I don't understand the complaints about the English accent being bad either,
because there isn't an "ideal" English accent. It's just different. They also
come off as extremely entitled. Guess what, everyone accustomed to a non-UK/US
accent has to get used to them to actually understand pretty much any content
on the web.

------
masayoshis_son
I only search YouTube with Google video search as YouTube's built-in search
always seems to be delivering much less relevant results for me.
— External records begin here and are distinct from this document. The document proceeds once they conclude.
-- pv_equiv track=rewrite | github.com/douzujun/Python-Foundation-Suda | 苏大上机代码/python_project/03_历年真题期末期中/RealExercise3/py16_yan_2018.py | getDivisorNum
-- ===== SOURCE A (Python) =====
-- def getDivisorNum(num26Lst):
--     resultLst = []
--     for numb in num26Lst:
--         t = numb
--         i = 2
--         while i < t:
--             if t % i == 0:
--                 resultLst.append(i)
--             i = i + 1
--     return resultLst
-- ===== SOURCE B (Python) =====
-- def getDivisorNum(num26Lst):
--     resultLst = []
--     for n in num26Lst:
--         small = []
--         large = []
--         d = 2
--         while d * d <= n:
--             if n % d == 0:
--                 small.append(d)
--                 q = n // d
--                 if q != d:
--                     large.append(q)
--             d += 1
--         resultLst.extend(small)
--         resultLst.extend(reversed(large))
--     return resultLst
-- ===== Notes on version B (the rewrite author's own statement) =====
-- stated objective: faster
-- what changed: B enumerates divisors by sqrt(n) factor-pairs (collecting d and n//d up to d*d<=n, then appending the large cofactors in reverse) instead of A's linear trial of every i in [2,n).
import Mathlib
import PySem

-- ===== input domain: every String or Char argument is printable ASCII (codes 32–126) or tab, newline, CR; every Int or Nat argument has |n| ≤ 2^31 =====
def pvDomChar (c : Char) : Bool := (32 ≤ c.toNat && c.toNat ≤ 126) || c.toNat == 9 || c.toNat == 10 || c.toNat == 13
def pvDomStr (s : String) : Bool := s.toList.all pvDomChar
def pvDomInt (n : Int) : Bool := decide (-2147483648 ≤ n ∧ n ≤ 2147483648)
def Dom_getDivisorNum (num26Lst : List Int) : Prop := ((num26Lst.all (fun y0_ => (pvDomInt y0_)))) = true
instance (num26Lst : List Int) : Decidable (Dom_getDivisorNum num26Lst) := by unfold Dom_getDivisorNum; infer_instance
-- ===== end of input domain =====

-- B finds each number's proper divisors by sqrt(n) factor-pairs (small divisor d and cofactor n//d) instead of A's trial of every i in [2, n).

-- ===== PORT A =====
-- A's inner while loop: i from 2 while i < t, appending i when t % i == 0.
def aLoop (t i : Int) (acc : List Int) : List Int :=
  if _h : i < t then
    aLoop t (i + 1) (if PySem.Int.mod t i = 0 then acc ++ [i] else acc)
  else acc
termination_by (t - i).toNat
decreasing_by omega

def getDivisorNum (num26Lst : List Int) : List Int :=
  num26Lst.foldl (fun resultLst numb => aLoop numb 2 resultLst) []

-- ===== PORT B =====
-- fact needed for bLoop's termination
lemma pv_sq_le_imp_le {d n : Int} (h : d * d ≤ n) : d ≤ n := by
  rcases le_total d 0 with hd | hd
  · nlinarith
  · nlinarith

-- B's inner while loop: d while d*d <= n, collecting small divisors and large cofactors.
def bLoop (n d : Int) (small large : List Int) : List Int × List Int :=
  if h : d * d ≤ n then
    if PySem.Int.mod n d = 0 then
      bLoop n (d + 1) (small ++ [d])
        (if PySem.Int.floordiv n d ≠ d then large ++ [PySem.Int.floordiv n d] else large)
    else bLoop n (d + 1) small large
  else (small, large)
termination_by (n + 1 - d).toNat
decreasing_by
  · have := pv_sq_le_imp_le h; omega
  · have := pv_sq_le_imp_le h; omega

def getDivisorNum_alt (num26Lst : List Int) : List Int :=
  num26Lst.foldl (fun resultLst n =>
    let p := bLoop n 2 [] []
    (resultLst ++ p.1) ++ p.2.reverse) []

-- ===== PRECONDITION & SPEC =====
def Spec_getDivisorNum (num26Lst : List Int) (out : List Int) : Prop := out = getDivisorNum_alt num26Lst
instance (num26Lst : List Int) (out : List Int) : Decidable (Spec_getDivisorNum num26Lst out) := by unfold Spec_getDivisorNum; infer_instance

-- ===== CLAIM (what is proved, stated in full; the proofs are below) =====
def Claim_equal_getDivisorNum : Prop := ∀ (num26Lst : List Int), Dom_getDivisorNum num26Lst → Spec_getDivisorNum num26Lst (getDivisorNum num26Lst)

-- ===== LEMMAS AND PROOFS =====

lemma aLoop_step (t i : Int) (acc : List Int) (h : i < t) :
    aLoop t i acc = aLoop t (i + 1) (if PySem.Int.mod t i = 0 then acc ++ [i] else acc) := by
  rw [aLoop]; simp [h]

lemma aLoop_stop (t i : Int) (acc : List Int) (h : ¬ i < t) : aLoop t i acc = acc := by
  rw [aLoop]; simp [h]

lemma aLoop_append (t : Int) : ∀ (k : Nat) (i : Int) (acc : List Int), (t - i).toNat = k →
    aLoop t i acc = acc ++ aLoop t i [] := by
  intro k
  induction k with
  | zero =>
    intro i acc hk
    have h : ¬ i < t := by omega
    rw [aLoop_stop t i acc h, aLoop_stop t i [] h]
    simp
  | succ k ih =>
    intro i acc hk
    have hlt : i < t := by omega
    have hk1 : (t - (i + 1)).toNat = k := by omega
    rw [aLoop_step t i acc hlt, aLoop_step t i [] hlt,
        ih (i + 1) (if PySem.Int.mod t i = 0 then acc ++ [i] else acc) hk1,
        ih (i + 1) (if PySem.Int.mod t i = 0 then [] ++ [i] else []) hk1]
    by_cases hm : PySem.Int.mod t i = 0 <;> simp [hm]

lemma aLoop_char (t : Int) : ∀ (k : Nat) (i : Int), (t - i).toNat = k → 1 ≤ i →
    (aLoop t i []).Pairwise (· < ·) ∧ ∀ x, x ∈ aLoop t i [] ↔ i ≤ x ∧ x < t ∧ x ∣ t := by
  intro k
  induction k with
  | zero =>
    intro i hk hi
    have h : ¬ i < t := by omega
    rw [aLoop_stop t i [] h]
    refine ⟨List.Pairwise.nil, ?_⟩
    intro x
    simp only [List.not_mem_nil, false_iff]
    rintro ⟨h1, h2, -⟩; omega
  | succ k ih =>
    intro i hk hi
    have hlt : i < t := by omega
    have hk1 : (t - (i + 1)).toNat = k := by omega
    obtain ⟨hp, hmem⟩ := ih (i + 1) hk1 (by omega)
    have hstep : aLoop t i [] = (if PySem.Int.mod t i = 0 then [i] else []) ++ aLoop t (i + 1) [] := by
      rw [aLoop_step t i [] hlt,
          aLoop_append t k (i + 1) (if PySem.Int.mod t i = 0 then [] ++ [i] else []) hk1]
      by_cases hm : PySem.Int.mod t i = 0 <;> simp [hm]
    rw [hstep]
    by_cases hm : PySem.Int.mod t i = 0
    · have hdvd : i ∣ t := (PySem.Int.mod_eq_zero_iff_dvd t i).mp hm
      rw [if_pos hm]
      simp only [List.singleton_append]
      constructor
      · exact List.Pairwise.cons (fun y hy => by have := (hmem y).mp hy; omega) hp
      · intro x
        simp only [List.mem_cons, hmem]
        constructor
        · rintro (rfl | ⟨h1, h2, h3⟩)
          · exact ⟨le_refl _, hlt, hdvd⟩
          · exact ⟨by omega, h2, h3⟩
        · rintro ⟨h1, h2, h3⟩
          rcases eq_or_lt_of_le h1 with rfl | h
          · exact Or.inl rfl
          · exact Or.inr ⟨by omega, h2, h3⟩
    · have hndvd : ¬ i ∣ t := fun h => hm ((PySem.Int.mod_eq_zero_iff_dvd t i).mpr h)
      rw [if_neg hm]
      simp only [List.nil_append]
      refine ⟨hp, fun x => ?_⟩
      rw [hmem]
      constructor
      · rintro ⟨h1, h2, h3⟩; exact ⟨by omega, h2, h3⟩
      · rintro ⟨h1, h2, h3⟩
        refine ⟨?_, h2, h3⟩
        rcases eq_or_lt_of_le h1 with rfl | h
        · exact absurd h3 hndvd
        · omega

lemma bLoop_step (n d : Int) (s l : List Int) (h : d * d ≤ n) :
    bLoop n d s l = if PySem.Int.mod n d = 0 then
        bLoop n (d + 1) (s ++ [d])
          (if PySem.Int.floordiv n d ≠ d then l ++ [PySem.Int.floordiv n d] else l)
      else bLoop n (d + 1) s l := by
  rw [bLoop]; simp [h]

lemma bLoop_stop (n d : Int) (s l : List Int) (h : ¬ d * d ≤ n) :
    bLoop n d s l = (s, l) := by
  rw [bLoop]; simp [h]

lemma bLoop_append (n : Int) : ∀ (k : Nat) (d : Int) (s l : List Int), (n + 1 - d).toNat = k →
    bLoop n d s l = (s ++ (bLoop n d [] []).1, l ++ (bLoop n d [] []).2) := by
  intro k
  induction k with
  | zero =>
    intro d s l hk
    have h : ¬ d * d ≤ n := fun h => by have := pv_sq_le_imp_le h; omega
    rw [bLoop_stop n d s l h, bLoop_stop n d [] [] h]
    simp
  | succ k ih =>
    intro d s l hk
    by_cases h : d * d ≤ n
    · have hk1 : (n + 1 - (d + 1)).toNat = k := by have := pv_sq_le_imp_le h; omega
      rw [bLoop_step n d s l h, bLoop_step n d [] [] h]
      by_cases hm : PySem.Int.mod n d = 0
      · simp only [hm, if_pos]
        rw [ih (d + 1) _ _ hk1, ih (d + 1) ([] ++ [d]) _ hk1]
        by_cases hq : PySem.Int.floordiv n d ≠ d <;> simp [hq]
      · simp only [hm]
        rw [ih (d + 1) s l hk1, ih (d + 1) [] [] hk1]
        simp
    · rw [bLoop_stop n d s l h, bLoop_stop n d [] [] h]
      simp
Google Search seems to ignore the user's preferred language choice from the
HTTP Accept-Language header and (for a not logged-in user) default to whatever
can be inferred from the IP address/location but at least this behavior can be
overriden.

------
hackerbabz
I’ve never had this happen to me. How common is it?

------
kranner
From one of the comments, it is interesting how "-HINDI" in the search string
does seem to eliminate most Indian videos (even ones in other Indian languages
like Tamil) where "HINDI" does not seem to be present in the video
description.

Looks like a real market need here, although maybe limited to videos in a
particular segment (I searched for "Angular tutorial" for this example),
because somehow I don't get these Indian hits at all -- despite being Indian
and living in India.

------
switchb4
The poster did not say what exactly is his problem with indian videos. Because
he did not say if the videos he encounters are not in English.